Stored data:
-- pv_equiv track=rewrite | github.com/sorgfresser/RLMEval | src/rlm_eval/utils.py | generate_n_samples_sequence
-- ===== SOURCE A (Python) =====
-- def generate_n_samples_sequence(max_n: int) -> list[int]:
--     """Generate the sequence 1, 2, 5, 10, 20, 50, 100, 200, 500, 1000, ... until max_n, max_n included."""
--     repeating_seq = [1, 2, 5]
--     sequence = []
--     i = 1
--     while i <= max_n:
--         sequence.extend([i * r for r in repeating_seq if i * r <= max_n])
--         i *= 10
--     if sequence[-1] != max_n:
--         sequence.append(max_n)
--     return sequence
-- ===== SOURCE B (Python) =====
-- def generate_n_samples_sequence(max_n: int) -> list[int]:
--     """Generate the sequence 1, 2, 5, 10, 20, 50, 100, 200, 500, 1000, ... until max_n, max_n included."""
--     def upto(n: int) -> list[int]:
--         # all values m * 10**e (m in 1,2,5) that are <= n, ascending:
--         # the sub-decade values <= n, then 10 times the solution for n // 10
--         if n < 1:
--             return []
--         return [m for m in (1, 2, 5) if m <= n] + [10 * v for v in upto(n // 10)]
--     sequence = upto(max_n)
--     if sequence[-1] != max_n:
--         sequence.append(max_n)
--     return sequence
-- ===== Notes on version B (the rewrite author's own statement) =====
-- stated objective: alternative
-- what changed: Replaces A's iterative decade loop (i *= 10 with a filtered comprehension per decade, testing each candidate against max_n) by a divide-and-conquer recursion on max_n itself: upto(n) takes the sub-decade values <= n and prepends them to 10 times upto(n // 10), so the bound shrinks by division instead of the candidate growing by multiplication.
import Mathlib
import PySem

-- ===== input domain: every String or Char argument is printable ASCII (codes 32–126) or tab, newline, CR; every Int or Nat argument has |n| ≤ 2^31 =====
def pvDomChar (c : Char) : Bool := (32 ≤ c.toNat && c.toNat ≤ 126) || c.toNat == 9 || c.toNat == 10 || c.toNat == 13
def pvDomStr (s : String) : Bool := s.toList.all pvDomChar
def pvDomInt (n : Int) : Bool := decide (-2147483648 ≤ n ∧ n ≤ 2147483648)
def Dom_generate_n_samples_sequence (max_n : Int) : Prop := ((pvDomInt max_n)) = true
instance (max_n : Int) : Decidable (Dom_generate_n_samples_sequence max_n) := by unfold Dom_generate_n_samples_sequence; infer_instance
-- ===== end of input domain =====

-- B replaces A's iterative decade loop by a recursion on max_n // 10 (values <= n are
-- the sub-decade ones plus 10 times the values <= n // 10); same return value on
-- 1 <= max_n (both raise IndexError below that).


-- ===== PORT A =====
-- small termination facts for the decade loop (cited by name; kept above the port for that reason)
theorem pvOneLeMul10 {i : Int} (hi : 1 ≤ i) : 1 ≤ i * 10 :=
  le_trans hi (le_mul_of_one_le_right (le_trans one_pos.le hi) (by decide))

theorem pvLoopA_dec {max_n i : Int} (hi : 1 ≤ i) (h : i ≤ max_n) :
    (max_n + 1 - i * 10).toNat < (max_n + 1 - i).toNat :=
  (Int.toNat_lt_toNat (Int.sub_pos.mpr (Int.lt_add_one_iff.mpr h))).mpr
    (sub_lt_sub_left (lt_mul_right (lt_of_lt_of_le one_pos hi) (by decide)) (max_n + 1))

-- the 'while i <= max_n' loop of A; i starts at 1 and is multiplied by 10,
-- the invariant 1 ≤ i is carried as a hypothesis for termination
def pvLoopA (max_n i : Int) (acc : List Int) (hi : 1 ≤ i) : List Int :=
  if h : i ≤ max_n then
    -- sequence.extend([i * r for r in repeating_seq if i * r <= max_n])
    pvLoopA max_n (i * 10)
      (acc ++ (([1, 2, 5].filter (fun r => i * r ≤ max_n)).map (fun r => i * r)))
      (pvOneLeMul10 hi)
  else acc
termination_by (max_n + 1 - i).toNat
decreasing_by exact pvLoopA_dec hi h

def generate_n_samples_sequence (max_n : Int) : List Int :=
  let sequence := pvLoopA max_n 1 [] (le_refl 1)
  match sequence.getLast? with
  | none => sequence            -- Python raises IndexError here (sequence[-1] on []); excluded by Pre_
  | some last => if last ≠ max_n then sequence ++ [max_n] else sequence

-- ===== PORT B =====
-- termination fact for the recursion (cited by name in 'decreasing_by')
theorem pvUpto_dec {n : Int} (h : ¬ n < 1) : (PySem.Int.floordiv n 10).toNat < n.toNat := by
  rw [PySem.Int.floordiv_eq_ediv_of_pos (by decide)]
  by_cases h10 : n < 10
  · have : n / 10 = 0 := Int.ediv_eq_zero_of_lt (by omega) h10
    omega
  · have hd := Int.mul_ediv_add_emod n 10
    have h2 := Int.emod_nonneg n (show (10:Int) ≠ 0 by decide)
    have h3 := Int.emod_lt_of_pos n (show (0:Int) < 10 by decide)
    omega

-- def upto(n): the recursive helper of B
def pvUpto (n : Int) : List Int :=
  if h : n < 1 then []
  else ([1, 2, 5].filter (fun m => m ≤ n)) ++ (pvUpto (PySem.Int.floordiv n 10)).map (fun v => 10 * v)
termination_by n.toNat
decreasing_by exact pvUpto_dec h

def generate_n_samples_sequence_alt (max_n : Int) : List Int :=
  let sequence := pvUpto max_n
  match sequence.getLast? with
  | none => sequence            -- Python raises IndexError here; excluded by Pre_
  | some last => if last ≠ max_n then sequence ++ [max_n] else sequence

-- ===== PRECONDITION & SPEC =====
-- Pre_ excludes exactly max_n < 1, where both A and B raise IndexError (sequence[-1] on an empty list)
def Pre_generate_n_samples_sequence (max_n : Int) : Prop := 1 ≤ max_n
instance (max_n : Int) : Decidable (Pre_generate_n_samples_sequence max_n) := by unfold Pre_generate_n_samples_sequence; infer_instance

def pvWitness_generate_n_samples_sequence : Int := 37

def Spec_generate_n_samples_sequence (max_n : Int) (out : List Int) : Prop := out = generate_n_samples_sequence_alt max_n
instance (max_n : Int) (out : List Int) : Decidable (Spec_generate_n_samples_sequence max_n out) := by unfold Spec_generate_n_samples_sequence; infer_instance

-- ===== CLAIM (what is proved, stated in full; the proofs are below) =====
def Claim_equal_generate_n_samples_sequence : Prop := ∀ (max_n : Int), Dom_generate_n_samples_sequence max_n → Pre_generate_n_samples_sequence max_n → Spec_generate_n_samples_sequence max_n (generate_n_samples_sequence max_n)

-- ===== LEMMAS AND PROOFS =====

-- floor division by a positive i, then by 10, is floor division by i * 10
theorem pvFloordiv_floordiv (a i : Int) (hi : 0 < i) :
    PySem.Int.floordiv (PySem.Int.floordiv a i) 10 = PySem.Int.floordiv a (i * 10) := by
  rw [PySem.Int.floordiv_eq_ediv_of_pos hi, PySem.Int.floordiv_eq_ediv_of_pos (by decide),
    PySem.Int.floordiv_eq_ediv_of_pos (by positivity)]
  exact Int.ediv_ediv_of_nonneg (le_of_lt hi)

-- loop ↔ recursion correspondence: A's loop from multiplier i equals
-- acc ++ i · (B's recursion at max_n // i)
theorem pvLoopA_eq_upto (max_n : Int) :
    ∀ (i : Int) (hi : 1 ≤ i) (acc : List Int),
      pvLoopA max_n i acc hi =
        acc ++ (pvUpto (PySem.Int.floordiv max_n i)).map (fun v => i * v) := by
  intro i hi acc
  induction i, acc, hi using pvLoopA.induct max_n with
  | case1 i acc hi h ih =>
    set q := PySem.Int.floordiv max_n i with hq
    have hq1 : 1 ≤ q := by
      rw [hq, PySem.Int.le_floordiv_iff_mul_le (by omega)]; omega
    have hfil : ([1, 2, 5].filter (fun m => m ≤ q)) = ([1, 2, 5].filter (fun r => i * r ≤ max_n)) := by
      have key : ∀ m : Int, (decide (m ≤ q)) = (decide (i * m ≤ max_n)) := by
        intro m
        have : m ≤ q ↔ i * m ≤ max_n := by
          rw [hq, PySem.Int.le_floordiv_iff_mul_le (by omega), mul_comm]
        simp [this]
      simp only [List.filter, key]
    have hdiv : PySem.Int.floordiv q 10 = PySem.Int.floordiv max_n (i * 10) := by
      rw [hq]; exact pvFloordiv_floordiv max_n i (by omega)
    have hqdef : pvUpto q =
        ([1, 2, 5].filter (fun m => m ≤ q)) ++ (pvUpto (PySem.Int.floordiv q 10)).map (fun v => 10 * v) := by
      conv_lhs => rw [pvUpto]
      rw [dif_neg (by omega)]
    rw [pvLoopA, dif_pos h, ih, List.append_assoc]
    congr 1
    rw [hqdef, hfil, hdiv, List.map_append, List.map_map]
    congr 1
    apply List.map_congr_left
    intro v _
    simp [Function.comp]; ring
  | case2 i acc hi h =>
    rw [pvLoopA, dif_neg h]
    have hq0 : PySem.Int.floordiv max_n i < 1 := by
      rw [PySem.Int.floordiv_lt_iff_lt_mul (by omega)]; omega
    rw [pvUpto, dif_pos hq0]
    simp

theorem pvLoop_top (max_n : Int) : pvLoopA max_n 1 [] (le_refl 1) = pvUpto max_n := by
  rw [pvLoopA_eq_upto max_n 1 (le_refl 1) [],
    show PySem.Int.floordiv max_n 1 = max_n from by
      rw [PySem.Int.floordiv_eq_ediv_of_pos (by decide)]; exact Int.ediv_one max_n]
  simp

-- ===== VERDICT (by name: the statement is the Claim_ definition above) =====
theorem generate_n_samples_sequence_spec : Claim_equal_generate_n_samples_sequence := by
  intro max_n _ _
  unfold Spec_generate_n_samples_sequence generate_n_samples_sequence generate_n_samples_sequence_alt
  rw [pvLoop_top]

--- Assigned task ---
Given the records above, reproduce precisely and only the lines between the line holding "hi, PySem.Int.floordiv_eq_ediv_of_pos (by" and the line holding "theorem pvLoopA_eq_upto (max_n", inclusive.

--- Answer to the problem ---
  rw [PySem.Int.floordiv_eq_ediv_of_pos hi, PySem.Int.floordiv_eq_ediv_of_pos (by decide),
    PySem.Int.floordiv_eq_ediv_of_pos (by positivity)]
  exact Int.ediv_ediv_of_nonneg (le_of_lt hi)

-- loop ↔ recursion correspondence: A's loop from multiplier i equals
-- acc ++ i · (B's recursion at max_n // i)
theorem pvLoopA_eq_upto (max_n : Int) :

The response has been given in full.